■ WORK INSTRUCTIONS: Every line holding the string "without" is to be copied from the entries below.

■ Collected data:

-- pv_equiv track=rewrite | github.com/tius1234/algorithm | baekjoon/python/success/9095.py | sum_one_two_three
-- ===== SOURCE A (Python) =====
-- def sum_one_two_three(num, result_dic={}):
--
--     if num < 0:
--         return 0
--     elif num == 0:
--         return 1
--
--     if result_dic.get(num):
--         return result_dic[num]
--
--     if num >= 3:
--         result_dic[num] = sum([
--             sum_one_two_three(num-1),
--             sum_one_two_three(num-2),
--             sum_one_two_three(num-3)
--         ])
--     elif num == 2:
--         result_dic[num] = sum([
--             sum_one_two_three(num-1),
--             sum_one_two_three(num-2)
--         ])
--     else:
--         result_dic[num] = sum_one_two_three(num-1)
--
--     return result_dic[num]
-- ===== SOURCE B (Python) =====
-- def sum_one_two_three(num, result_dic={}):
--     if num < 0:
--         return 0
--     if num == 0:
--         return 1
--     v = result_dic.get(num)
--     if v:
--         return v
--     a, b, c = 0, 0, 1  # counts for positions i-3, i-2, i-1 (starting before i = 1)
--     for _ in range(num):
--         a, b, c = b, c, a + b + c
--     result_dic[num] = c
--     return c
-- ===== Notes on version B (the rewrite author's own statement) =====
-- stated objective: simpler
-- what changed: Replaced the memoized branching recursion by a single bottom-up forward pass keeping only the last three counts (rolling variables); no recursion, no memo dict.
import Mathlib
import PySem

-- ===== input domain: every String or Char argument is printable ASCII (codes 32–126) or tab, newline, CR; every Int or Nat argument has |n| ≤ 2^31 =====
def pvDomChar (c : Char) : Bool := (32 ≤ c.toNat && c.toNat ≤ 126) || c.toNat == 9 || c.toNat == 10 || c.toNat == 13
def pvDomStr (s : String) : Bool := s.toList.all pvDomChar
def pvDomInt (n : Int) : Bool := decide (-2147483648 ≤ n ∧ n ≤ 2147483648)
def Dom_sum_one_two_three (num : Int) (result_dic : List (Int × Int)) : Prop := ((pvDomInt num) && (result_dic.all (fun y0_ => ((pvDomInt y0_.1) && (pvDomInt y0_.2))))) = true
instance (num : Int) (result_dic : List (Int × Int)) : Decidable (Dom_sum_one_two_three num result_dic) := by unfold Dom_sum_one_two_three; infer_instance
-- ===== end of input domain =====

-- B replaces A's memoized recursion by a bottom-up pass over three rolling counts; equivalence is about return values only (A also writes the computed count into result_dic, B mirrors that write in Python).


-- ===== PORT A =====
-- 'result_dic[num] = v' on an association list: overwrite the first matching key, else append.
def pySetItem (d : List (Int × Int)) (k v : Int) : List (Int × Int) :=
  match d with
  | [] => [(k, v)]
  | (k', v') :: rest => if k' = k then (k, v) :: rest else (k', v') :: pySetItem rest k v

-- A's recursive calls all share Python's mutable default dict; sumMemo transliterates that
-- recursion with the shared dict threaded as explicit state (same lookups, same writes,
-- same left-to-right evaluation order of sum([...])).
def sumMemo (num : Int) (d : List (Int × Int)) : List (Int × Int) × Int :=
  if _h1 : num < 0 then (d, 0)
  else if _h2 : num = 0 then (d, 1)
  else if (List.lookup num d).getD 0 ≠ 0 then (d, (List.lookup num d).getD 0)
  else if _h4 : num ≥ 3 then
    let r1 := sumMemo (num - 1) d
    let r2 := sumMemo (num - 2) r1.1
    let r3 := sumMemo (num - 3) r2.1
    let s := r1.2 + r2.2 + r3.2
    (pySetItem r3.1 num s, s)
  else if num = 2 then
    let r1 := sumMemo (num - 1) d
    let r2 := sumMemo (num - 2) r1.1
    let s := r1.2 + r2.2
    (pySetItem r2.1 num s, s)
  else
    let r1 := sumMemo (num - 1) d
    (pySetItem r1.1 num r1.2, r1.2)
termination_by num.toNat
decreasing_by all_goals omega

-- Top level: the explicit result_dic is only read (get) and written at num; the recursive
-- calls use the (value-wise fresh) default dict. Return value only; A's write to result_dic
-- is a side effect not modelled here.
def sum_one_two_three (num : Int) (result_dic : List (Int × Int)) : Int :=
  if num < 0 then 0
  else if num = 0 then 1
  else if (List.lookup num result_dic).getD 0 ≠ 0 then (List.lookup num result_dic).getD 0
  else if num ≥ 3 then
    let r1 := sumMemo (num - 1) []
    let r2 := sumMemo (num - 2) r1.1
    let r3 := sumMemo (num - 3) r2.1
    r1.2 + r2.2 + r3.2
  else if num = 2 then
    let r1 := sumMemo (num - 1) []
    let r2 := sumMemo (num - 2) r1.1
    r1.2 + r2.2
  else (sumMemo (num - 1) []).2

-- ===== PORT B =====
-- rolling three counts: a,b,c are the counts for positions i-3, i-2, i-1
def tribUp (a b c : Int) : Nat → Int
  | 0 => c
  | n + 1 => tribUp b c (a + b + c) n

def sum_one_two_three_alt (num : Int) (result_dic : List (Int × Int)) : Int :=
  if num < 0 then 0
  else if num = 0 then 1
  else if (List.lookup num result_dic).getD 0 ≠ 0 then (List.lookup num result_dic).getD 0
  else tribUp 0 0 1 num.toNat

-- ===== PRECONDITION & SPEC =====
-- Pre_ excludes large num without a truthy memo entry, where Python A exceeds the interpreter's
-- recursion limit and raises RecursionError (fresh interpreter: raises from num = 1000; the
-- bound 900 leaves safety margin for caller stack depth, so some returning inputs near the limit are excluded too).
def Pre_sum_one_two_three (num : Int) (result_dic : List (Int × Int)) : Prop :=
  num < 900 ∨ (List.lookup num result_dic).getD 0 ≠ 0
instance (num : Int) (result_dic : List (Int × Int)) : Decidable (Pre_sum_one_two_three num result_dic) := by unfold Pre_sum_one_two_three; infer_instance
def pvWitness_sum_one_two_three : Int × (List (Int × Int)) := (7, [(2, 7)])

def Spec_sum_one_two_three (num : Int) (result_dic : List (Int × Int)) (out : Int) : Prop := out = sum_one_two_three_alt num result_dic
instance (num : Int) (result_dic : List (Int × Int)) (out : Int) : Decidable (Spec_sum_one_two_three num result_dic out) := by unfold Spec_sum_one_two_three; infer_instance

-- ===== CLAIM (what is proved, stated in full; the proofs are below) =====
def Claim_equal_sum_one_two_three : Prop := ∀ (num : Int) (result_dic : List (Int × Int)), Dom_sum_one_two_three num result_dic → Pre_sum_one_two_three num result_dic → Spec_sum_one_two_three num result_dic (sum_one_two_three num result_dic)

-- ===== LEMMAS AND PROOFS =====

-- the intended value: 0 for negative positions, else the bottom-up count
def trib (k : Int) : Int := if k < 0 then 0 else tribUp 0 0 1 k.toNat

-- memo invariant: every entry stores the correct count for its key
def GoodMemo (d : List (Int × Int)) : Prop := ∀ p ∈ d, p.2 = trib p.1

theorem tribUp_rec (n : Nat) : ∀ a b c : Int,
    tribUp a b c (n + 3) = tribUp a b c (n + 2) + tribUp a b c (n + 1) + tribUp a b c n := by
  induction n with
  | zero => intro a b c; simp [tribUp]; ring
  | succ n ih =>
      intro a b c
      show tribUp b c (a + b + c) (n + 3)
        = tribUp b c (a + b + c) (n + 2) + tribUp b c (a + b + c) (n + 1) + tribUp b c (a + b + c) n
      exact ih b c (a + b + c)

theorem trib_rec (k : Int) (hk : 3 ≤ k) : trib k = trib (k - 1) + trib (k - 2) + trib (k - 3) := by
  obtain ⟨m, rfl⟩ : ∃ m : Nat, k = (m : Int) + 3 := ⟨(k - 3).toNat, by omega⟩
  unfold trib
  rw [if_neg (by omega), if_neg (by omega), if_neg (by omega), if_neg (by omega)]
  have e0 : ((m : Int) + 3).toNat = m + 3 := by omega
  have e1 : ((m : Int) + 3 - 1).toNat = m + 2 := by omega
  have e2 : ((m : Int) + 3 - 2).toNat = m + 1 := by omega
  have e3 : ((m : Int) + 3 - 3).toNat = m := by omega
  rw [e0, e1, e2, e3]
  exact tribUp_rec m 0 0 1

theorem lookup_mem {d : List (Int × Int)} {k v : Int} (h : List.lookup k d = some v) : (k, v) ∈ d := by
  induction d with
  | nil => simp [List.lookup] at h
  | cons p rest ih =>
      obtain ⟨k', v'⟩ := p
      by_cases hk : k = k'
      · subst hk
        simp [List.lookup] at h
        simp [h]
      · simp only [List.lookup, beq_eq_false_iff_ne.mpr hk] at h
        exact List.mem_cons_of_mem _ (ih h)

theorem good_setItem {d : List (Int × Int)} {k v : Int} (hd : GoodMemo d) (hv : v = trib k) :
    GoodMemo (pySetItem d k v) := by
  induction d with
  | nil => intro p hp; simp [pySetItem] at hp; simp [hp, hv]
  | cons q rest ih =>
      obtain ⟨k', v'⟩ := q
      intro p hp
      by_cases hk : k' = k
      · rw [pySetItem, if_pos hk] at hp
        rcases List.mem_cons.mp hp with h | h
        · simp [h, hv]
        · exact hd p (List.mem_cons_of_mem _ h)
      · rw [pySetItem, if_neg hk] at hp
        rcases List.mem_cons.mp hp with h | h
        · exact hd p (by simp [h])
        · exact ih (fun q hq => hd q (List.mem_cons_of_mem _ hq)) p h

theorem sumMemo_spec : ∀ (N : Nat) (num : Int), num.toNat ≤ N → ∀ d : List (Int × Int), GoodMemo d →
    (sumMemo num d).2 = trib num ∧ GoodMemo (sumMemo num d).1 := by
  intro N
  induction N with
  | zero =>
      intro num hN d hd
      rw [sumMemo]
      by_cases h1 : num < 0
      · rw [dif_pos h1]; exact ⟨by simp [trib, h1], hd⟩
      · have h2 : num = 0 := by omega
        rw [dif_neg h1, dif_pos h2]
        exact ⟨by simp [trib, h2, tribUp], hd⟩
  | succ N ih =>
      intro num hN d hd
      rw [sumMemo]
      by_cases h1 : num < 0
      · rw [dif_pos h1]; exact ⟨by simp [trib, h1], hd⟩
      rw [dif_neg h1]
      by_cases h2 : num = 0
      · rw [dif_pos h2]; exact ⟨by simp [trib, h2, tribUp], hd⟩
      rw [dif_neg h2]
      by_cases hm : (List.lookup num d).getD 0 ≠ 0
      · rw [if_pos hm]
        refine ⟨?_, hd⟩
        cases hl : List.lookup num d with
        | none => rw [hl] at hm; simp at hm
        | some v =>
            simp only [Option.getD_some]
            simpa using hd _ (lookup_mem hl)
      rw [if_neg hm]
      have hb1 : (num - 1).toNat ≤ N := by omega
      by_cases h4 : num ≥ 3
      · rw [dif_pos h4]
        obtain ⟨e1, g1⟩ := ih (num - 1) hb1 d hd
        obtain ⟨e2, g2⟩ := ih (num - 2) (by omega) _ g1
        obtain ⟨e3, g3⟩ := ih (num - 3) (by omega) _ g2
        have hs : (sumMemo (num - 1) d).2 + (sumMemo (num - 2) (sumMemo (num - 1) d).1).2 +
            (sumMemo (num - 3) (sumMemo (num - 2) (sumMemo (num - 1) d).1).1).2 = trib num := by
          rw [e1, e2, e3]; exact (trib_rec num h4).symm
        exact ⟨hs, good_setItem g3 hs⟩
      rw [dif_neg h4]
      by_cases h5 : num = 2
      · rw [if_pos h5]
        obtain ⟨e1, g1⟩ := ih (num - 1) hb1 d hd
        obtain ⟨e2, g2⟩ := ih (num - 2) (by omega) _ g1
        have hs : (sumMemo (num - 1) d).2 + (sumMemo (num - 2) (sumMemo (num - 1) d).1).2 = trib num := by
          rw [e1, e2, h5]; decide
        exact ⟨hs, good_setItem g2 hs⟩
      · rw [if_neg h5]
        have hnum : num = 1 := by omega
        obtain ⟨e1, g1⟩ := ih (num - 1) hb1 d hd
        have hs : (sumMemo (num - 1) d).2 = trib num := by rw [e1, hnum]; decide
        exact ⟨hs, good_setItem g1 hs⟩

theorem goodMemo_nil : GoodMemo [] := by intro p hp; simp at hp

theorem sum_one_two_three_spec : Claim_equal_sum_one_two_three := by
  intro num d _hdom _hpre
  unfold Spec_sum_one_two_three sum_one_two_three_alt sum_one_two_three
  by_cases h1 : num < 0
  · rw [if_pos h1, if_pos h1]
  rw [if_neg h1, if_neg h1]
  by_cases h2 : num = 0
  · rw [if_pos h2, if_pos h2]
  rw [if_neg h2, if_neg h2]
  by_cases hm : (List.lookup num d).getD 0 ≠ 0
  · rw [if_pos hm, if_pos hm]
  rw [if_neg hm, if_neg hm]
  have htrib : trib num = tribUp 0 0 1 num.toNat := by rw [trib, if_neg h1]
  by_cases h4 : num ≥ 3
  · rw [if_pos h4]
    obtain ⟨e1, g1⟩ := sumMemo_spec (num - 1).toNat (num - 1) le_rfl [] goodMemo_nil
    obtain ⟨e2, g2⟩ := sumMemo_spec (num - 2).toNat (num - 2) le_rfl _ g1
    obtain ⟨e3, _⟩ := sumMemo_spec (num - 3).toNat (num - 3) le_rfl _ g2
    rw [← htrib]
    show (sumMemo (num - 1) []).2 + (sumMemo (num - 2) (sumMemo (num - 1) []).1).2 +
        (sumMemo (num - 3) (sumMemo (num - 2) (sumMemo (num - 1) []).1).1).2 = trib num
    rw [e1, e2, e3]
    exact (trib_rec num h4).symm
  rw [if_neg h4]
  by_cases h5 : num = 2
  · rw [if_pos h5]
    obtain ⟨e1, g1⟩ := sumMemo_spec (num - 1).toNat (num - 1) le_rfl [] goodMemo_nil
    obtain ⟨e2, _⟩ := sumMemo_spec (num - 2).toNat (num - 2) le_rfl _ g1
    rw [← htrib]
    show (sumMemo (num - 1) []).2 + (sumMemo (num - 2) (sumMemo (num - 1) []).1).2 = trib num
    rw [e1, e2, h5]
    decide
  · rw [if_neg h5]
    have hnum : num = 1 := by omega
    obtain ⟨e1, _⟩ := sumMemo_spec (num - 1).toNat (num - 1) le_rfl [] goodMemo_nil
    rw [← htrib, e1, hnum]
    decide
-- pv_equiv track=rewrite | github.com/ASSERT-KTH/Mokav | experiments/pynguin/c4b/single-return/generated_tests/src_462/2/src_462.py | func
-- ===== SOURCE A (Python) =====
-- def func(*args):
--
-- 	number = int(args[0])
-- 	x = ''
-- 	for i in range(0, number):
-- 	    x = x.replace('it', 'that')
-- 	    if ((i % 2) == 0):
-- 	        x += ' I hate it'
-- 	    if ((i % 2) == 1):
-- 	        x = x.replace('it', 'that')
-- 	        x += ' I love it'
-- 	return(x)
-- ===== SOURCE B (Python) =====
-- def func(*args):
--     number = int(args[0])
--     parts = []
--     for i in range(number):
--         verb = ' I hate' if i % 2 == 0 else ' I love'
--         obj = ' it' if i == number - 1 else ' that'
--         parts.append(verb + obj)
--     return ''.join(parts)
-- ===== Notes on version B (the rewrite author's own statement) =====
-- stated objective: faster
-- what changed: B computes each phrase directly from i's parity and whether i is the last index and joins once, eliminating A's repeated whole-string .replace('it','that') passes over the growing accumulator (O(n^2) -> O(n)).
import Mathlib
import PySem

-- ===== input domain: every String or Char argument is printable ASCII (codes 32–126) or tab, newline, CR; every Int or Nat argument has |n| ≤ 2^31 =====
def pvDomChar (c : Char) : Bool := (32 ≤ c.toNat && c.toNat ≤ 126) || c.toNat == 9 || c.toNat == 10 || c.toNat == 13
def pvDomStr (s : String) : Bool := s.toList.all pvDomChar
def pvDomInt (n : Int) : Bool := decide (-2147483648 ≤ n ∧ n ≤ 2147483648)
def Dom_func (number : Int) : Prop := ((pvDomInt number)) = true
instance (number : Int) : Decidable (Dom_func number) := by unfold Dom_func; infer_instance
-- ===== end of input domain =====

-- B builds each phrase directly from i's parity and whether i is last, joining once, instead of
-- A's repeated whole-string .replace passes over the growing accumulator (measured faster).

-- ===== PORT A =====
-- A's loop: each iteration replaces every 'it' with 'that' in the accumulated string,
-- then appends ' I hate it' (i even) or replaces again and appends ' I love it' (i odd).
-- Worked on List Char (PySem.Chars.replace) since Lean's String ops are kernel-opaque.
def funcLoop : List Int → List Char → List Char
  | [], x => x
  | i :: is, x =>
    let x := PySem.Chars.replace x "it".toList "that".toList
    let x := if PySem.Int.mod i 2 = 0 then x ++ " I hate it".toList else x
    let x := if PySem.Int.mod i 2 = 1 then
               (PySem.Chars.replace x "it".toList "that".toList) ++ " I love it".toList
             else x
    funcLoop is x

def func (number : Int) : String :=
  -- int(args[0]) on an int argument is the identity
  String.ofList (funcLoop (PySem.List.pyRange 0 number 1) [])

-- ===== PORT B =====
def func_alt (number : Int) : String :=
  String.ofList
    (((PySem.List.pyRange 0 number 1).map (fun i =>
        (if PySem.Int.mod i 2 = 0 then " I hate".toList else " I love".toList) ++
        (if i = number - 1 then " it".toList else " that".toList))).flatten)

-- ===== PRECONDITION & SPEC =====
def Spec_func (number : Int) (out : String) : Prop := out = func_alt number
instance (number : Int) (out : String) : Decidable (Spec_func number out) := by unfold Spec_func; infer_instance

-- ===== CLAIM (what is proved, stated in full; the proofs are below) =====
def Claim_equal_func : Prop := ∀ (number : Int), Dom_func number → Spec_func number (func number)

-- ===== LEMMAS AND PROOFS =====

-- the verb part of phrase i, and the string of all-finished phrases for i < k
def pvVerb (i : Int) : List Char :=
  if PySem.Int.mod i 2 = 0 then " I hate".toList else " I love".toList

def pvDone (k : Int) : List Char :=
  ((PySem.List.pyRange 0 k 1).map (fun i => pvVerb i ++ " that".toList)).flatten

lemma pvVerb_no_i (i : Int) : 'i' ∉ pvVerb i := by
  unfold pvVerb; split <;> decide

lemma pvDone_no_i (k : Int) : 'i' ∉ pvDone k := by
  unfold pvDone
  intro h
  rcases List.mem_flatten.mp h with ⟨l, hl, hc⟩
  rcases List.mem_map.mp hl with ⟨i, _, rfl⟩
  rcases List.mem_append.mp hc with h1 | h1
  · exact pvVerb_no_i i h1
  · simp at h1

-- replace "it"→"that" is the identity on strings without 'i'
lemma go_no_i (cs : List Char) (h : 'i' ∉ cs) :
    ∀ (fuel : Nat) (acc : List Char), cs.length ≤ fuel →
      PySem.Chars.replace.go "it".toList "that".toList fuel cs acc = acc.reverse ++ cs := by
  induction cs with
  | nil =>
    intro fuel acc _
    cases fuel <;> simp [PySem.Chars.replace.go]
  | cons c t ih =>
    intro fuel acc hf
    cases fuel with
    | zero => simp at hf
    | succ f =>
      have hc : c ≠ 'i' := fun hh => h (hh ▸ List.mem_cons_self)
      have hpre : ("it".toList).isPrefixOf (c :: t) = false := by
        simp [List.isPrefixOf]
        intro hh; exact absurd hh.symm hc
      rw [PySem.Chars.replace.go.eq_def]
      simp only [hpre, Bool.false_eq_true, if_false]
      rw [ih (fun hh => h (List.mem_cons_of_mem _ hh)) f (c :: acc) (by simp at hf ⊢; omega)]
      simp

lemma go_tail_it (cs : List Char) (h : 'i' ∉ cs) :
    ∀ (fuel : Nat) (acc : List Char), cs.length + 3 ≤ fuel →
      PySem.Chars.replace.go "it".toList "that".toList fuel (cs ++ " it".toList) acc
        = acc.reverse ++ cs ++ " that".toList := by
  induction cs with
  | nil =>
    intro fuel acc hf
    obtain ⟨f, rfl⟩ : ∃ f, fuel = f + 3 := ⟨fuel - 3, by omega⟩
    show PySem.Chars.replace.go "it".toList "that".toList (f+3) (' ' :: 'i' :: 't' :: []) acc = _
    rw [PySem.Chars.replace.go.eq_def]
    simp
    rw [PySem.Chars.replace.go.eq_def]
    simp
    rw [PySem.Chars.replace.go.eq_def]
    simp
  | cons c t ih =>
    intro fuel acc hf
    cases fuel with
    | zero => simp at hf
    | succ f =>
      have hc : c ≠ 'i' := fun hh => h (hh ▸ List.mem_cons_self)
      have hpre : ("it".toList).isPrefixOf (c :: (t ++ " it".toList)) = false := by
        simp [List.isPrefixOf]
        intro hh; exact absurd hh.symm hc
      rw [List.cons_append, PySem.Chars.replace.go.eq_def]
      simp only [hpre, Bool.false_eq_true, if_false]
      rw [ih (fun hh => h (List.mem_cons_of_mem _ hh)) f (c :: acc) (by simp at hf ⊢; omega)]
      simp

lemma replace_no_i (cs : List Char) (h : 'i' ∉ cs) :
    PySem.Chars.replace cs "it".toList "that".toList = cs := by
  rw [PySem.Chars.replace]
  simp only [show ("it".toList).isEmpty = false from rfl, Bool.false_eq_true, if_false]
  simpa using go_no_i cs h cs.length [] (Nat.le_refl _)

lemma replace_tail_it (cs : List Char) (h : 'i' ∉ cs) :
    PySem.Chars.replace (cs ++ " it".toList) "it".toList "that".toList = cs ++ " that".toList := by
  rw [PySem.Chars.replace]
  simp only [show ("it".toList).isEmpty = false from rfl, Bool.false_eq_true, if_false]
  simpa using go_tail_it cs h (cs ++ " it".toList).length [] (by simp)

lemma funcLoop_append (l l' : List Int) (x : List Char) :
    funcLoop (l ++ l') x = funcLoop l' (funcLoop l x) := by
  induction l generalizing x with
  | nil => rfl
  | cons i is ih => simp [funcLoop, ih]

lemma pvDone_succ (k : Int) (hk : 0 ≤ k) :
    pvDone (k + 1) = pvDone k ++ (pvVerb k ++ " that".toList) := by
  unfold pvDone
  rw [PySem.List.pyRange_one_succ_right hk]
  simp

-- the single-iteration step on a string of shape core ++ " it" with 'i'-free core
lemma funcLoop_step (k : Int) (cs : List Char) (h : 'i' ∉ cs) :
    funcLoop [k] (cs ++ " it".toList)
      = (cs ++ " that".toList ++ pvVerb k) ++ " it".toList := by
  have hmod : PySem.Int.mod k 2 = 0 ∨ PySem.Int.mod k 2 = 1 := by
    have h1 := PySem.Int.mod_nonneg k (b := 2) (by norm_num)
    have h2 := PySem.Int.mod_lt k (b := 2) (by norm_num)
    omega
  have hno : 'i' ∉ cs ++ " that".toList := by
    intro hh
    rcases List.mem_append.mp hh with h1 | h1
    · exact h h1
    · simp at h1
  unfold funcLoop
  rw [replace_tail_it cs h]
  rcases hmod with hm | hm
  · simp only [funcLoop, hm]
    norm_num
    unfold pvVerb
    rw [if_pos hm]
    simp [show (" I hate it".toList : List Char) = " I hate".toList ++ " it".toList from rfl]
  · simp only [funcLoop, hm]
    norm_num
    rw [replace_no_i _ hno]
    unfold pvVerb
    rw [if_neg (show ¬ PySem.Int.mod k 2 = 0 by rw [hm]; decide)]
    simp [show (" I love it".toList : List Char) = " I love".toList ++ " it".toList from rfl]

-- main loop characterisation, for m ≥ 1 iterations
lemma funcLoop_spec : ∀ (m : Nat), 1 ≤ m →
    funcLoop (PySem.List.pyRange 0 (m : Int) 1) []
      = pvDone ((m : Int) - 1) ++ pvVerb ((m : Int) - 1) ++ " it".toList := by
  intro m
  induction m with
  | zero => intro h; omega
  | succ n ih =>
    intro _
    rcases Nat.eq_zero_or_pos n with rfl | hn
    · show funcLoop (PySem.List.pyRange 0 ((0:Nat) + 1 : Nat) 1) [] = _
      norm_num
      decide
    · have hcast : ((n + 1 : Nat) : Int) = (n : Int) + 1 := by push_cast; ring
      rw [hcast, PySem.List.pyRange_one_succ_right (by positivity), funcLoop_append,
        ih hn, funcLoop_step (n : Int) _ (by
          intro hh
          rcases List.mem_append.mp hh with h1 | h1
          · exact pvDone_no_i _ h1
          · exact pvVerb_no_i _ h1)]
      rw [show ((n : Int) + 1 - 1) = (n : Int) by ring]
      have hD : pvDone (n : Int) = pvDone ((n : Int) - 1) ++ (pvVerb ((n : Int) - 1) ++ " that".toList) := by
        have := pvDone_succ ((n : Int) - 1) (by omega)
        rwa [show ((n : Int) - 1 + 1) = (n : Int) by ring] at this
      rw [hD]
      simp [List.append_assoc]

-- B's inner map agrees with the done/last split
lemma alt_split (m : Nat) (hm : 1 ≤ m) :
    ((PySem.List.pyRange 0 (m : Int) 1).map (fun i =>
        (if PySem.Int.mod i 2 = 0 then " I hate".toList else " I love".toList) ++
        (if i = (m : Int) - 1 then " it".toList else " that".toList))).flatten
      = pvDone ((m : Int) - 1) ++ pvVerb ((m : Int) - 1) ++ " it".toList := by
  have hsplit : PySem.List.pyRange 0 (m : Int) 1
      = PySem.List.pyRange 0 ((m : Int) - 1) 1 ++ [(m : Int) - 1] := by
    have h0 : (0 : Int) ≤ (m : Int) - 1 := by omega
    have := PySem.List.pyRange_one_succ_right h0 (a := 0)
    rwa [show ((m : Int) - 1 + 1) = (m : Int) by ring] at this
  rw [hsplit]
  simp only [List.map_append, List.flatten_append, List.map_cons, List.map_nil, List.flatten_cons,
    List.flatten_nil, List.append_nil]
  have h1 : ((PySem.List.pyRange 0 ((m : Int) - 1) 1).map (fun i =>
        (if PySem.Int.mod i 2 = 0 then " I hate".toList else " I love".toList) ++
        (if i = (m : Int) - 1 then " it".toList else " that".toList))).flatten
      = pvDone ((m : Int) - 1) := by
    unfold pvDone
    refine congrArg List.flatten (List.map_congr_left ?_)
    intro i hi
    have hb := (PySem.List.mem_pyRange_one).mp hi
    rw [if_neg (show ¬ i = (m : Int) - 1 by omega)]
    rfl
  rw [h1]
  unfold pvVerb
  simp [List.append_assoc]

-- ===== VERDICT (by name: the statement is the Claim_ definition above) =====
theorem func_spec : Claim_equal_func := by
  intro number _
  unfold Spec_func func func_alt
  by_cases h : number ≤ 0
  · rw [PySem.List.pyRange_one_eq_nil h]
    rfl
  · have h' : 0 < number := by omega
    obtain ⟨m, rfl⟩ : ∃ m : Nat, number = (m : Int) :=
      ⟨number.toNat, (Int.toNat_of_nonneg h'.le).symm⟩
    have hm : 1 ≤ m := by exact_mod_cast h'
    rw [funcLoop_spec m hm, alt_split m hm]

■ RESPONSE TO THIS EXERCISE:
-- Pre_ excludes large num without a truthy memo entry, where Python A exceeds the interpreter's
-- replace "it"→"that" is the identity on strings without 'i'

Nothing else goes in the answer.